### What is required
The answer is a number and nothing else: the count of lines in these entries containing the word "Prop".

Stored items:
-- pv_equiv track=rewrite | github.com/pypi-data/pypi-mirror-17 | packages/sve_common_tools/sve_common_tools-0.1.6.57.tar.gz/sve_common_tools-0.1.6.57/sve_common_tools/Sve_file_utils.py | parse_extact_table
-- ===== SOURCE A (Python) =====
-- def parse_extact_table(multiline_str, header_column_position):
--     result = []
--     for out_result_row in multiline_str.splitlines():
--         arr = []
--         for i in range(0, len(header_column_position)):
--             start_pos = header_column_position[i][0]
--             if header_column_position[i][1] is None:
--                 if i < len(header_column_position) - 1:
--                     end_pos = header_column_position[i + 1][0] - 1
--                 else:
--                     end_pos = len(out_result_row)
--             else:
--                 end_pos = header_column_position[i][1] - 1
--             d = out_result_row[start_pos:end_pos].strip()
--             arr.append(d)
--         result.append(arr)
--
--     if len(result) == 0:
--         raise Exception('TI_Utilis', 'No param list (' + str + ')')
--     return result
-- ===== SOURCE B (Python) =====
-- def parse_extact_table(multiline_str, header_column_position):
--     # Column-major: build one full column of cells at a time, then transpose into rows.
--     lines = multiline_str.splitlines()
--     n = len(header_column_position)
--     cols = []
--     for j, (s, e) in enumerate(header_column_position):
--         if e is not None:
--             end = e - 1
--         elif j < n - 1:
--             end = header_column_position[j + 1][0] - 1
--         else:
--             end = None
--         cols.append([line[s:end].strip() for line in lines])
--     result = [[col[i] for col in cols] for i in range(len(lines))]
--     if len(result) == 0:
--         raise Exception('TI_Utilis', 'No param list (' + str + ')')
--     return result
-- ===== Notes on version B (the rewrite author's own statement) =====
-- stated objective: alternative
-- what changed: B parses the table column-major: for each header column it computes that column's end bound once and extracts the whole column of stripped cells across all lines, then a transposing pass over the line indices assembles the rows, instead of A's row-major loop that recomputes every column's bounds inside each line.
import Mathlib
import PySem

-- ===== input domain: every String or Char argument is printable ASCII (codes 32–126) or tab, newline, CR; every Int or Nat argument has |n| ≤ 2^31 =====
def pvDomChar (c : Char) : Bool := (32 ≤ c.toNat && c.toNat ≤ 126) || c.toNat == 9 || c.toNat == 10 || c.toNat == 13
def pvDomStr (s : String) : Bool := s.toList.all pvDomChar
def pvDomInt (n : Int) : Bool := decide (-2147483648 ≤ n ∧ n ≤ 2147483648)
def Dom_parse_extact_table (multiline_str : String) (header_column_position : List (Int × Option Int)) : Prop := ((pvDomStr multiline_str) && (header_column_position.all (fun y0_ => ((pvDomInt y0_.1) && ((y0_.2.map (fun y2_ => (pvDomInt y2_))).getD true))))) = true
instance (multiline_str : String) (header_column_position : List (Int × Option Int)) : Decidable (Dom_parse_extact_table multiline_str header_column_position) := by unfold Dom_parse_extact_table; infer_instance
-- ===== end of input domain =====

-- B builds the table column-major (one full column of cells per header entry, then a
-- transposing pass over the line indices) instead of A's row-major per-line column loop;
-- same cost, a genuinely different traversal order.


-- ===== PORT A =====
def parse_extact_table (multiline_str : String) (header_column_position : List (Int × Option Int)) : List (List String) :=
  (PySem.Str.splitlines multiline_str).foldl (fun result out_result_row =>
    result ++ [(PySem.List.pyRange 0 (header_column_position.length : Int)).foldl (fun arr i =>
      let start_pos := (PySem.List.pyGetD header_column_position i ((0 : Int), (none : Option Int))).1
      let end_pos : Int :=
        match (PySem.List.pyGetD header_column_position i ((0 : Int), (none : Option Int))).2 with
        | none =>
            if i < (header_column_position.length : Int) - 1 then
              (PySem.List.pyGetD header_column_position (i + 1) ((0 : Int), (none : Option Int))).1 - 1
            else PySem.Str.len out_result_row
        | some e => e - 1
      arr ++ [PySem.Str.strip (PySem.Str.slice out_result_row (some start_pos) (some end_pos))]) []]) []
-- (A's final `raise` on an empty result is excluded by Pre_ below.)

-- ===== PORT B =====
def parse_extact_table_alt (multiline_str : String) (header_column_position : List (Int × Option Int)) : List (List String) :=
  let lines := PySem.Str.splitlines multiline_str
  let n : Int := (header_column_position.length : Int)
  let cols := (PySem.List.enumerate header_column_position).foldl (fun cols p =>
    let j := p.1
    let s := p.2.1
    let endOpt : Option Int :=
      match p.2.2 with
      | some e => some (e - 1)
      | none =>
          if j < n - 1 then
            some ((PySem.List.pyGetD header_column_position (j + 1) ((0 : Int), (none : Option Int))).1 - 1)
          else none
    cols ++ [lines.map (fun line => PySem.Str.strip (PySem.Str.slice line (some s) endOpt))]) []
  (PySem.List.pyRange 0 (lines.length : Int)).map (fun i =>
    cols.map (fun col => PySem.List.pyGetD col i ""))
-- (B keeps A's final `raise` on an empty result; excluded by Pre_ below.)

-- ===== PRECONDITION & SPEC =====
-- Pre_ excludes only the empty string, the one input where splitlines() is empty and A's
-- (type-broken) raise statement fires instead of returning.
def Pre_parse_extact_table (multiline_str : String) (header_column_position : List (Int × Option Int)) : Prop := multiline_str ≠ ""
instance (multiline_str : String) (header_column_position : List (Int × Option Int)) : Decidable (Pre_parse_extact_table multiline_str header_column_position) := by unfold Pre_parse_extact_table; infer_instance
def pvWitness_parse_extact_table : String × (List (Int × Option Int)) := ("ab cd\nef  g", [(0, some 3), (3, none)])

def Spec_parse_extact_table (multiline_str : String) (header_column_position : List (Int × Option Int)) (out : List (List String)) : Prop := out = parse_extact_table_alt multiline_str header_column_position
instance (multiline_str : String) (header_column_position : List (Int × Option Int)) (out : List (List String)) : Decidable (Spec_parse_extact_table multiline_str header_column_position out) := by unfold Spec_parse_extact_table; infer_instance

-- ===== CLAIM (what is proved, stated in full; the proofs are below) =====
def Claim_equal_parse_extact_table : Prop := ∀ (multiline_str : String) (header_column_position : List (Int × Option Int)), Dom_parse_extact_table multiline_str header_column_position → Pre_parse_extact_table multiline_str header_column_position → Spec_parse_extact_table multiline_str header_column_position (parse_extact_table multiline_str header_column_position)

-- ===== LEMMAS AND PROOFS =====

-- slicing up to exactly len(s) is slicing to the end
theorem pv_slice_len (s : String) (a : Int) :
    PySem.Str.slice s (some a) (some (s.length : Int)) = PySem.Str.slice s (some a) none := by
  simp [PySem.Str.slice, PySem.List.slice, PySem.List.clampIdx]
  congr 2

-- ===== VERDICT (by name: the statement is the Claim_ definition above) =====
theorem parse_extact_table_spec : Claim_equal_parse_extact_table := by
  intro ms h _dom _pre
  unfold Spec_parse_extact_table parse_extact_table parse_extact_table_alt
  simp only [PySem.List.foldl_append_singleton_eq_map, List.nil_append,
    PySem.List.pyRange_zero_natCast, List.map_map]
  set lines := PySem.Str.splitlines ms with hl
  apply List.ext_getElem
  · simp
  · intro i hi1 hi2
    simp only [List.getElem_map, List.getElem_range, Function.comp_apply]
    have hiL : i < lines.length := by simpa using hi1
    apply List.ext_getElem
    · simp [PySem.List.length_enumerate]
    · intro j hj1 hj2
      have hjn : j < h.length := by simpa using hj1
      simp only [List.getElem_map, List.getElem_range, Function.comp_apply,
        PySem.List.getElem_enumerate]
      rw [PySem.List.pyGetD_natCast, List.getD_eq_getElem h _ hjn]
      have hget : ∀ (o : Option Int),
          PySem.List.pyGetD (lines.map (fun line =>
            PySem.Str.strip (PySem.Str.slice line (some h[j].1) o))) (i : Int) ""
          = PySem.Str.strip (PySem.Str.slice lines[i] (some h[j].1) o) := by
        intro o
        rw [PySem.List.pyGetD_natCast]
        simp [List.getD_eq_getElem?_getD, List.getElem?_eq_getElem (by simpa using hiL : i < lines.length)]
      cases h[j].2 with
      | some e => simp only [hget]
      | none =>
        rw [hget]
        simp only [zero_add]
        by_cases hlt : (j : Int) < (h.length : Int) - 1
        · simp [hlt]
        · simp [hlt, pv_slice_len]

### Response
4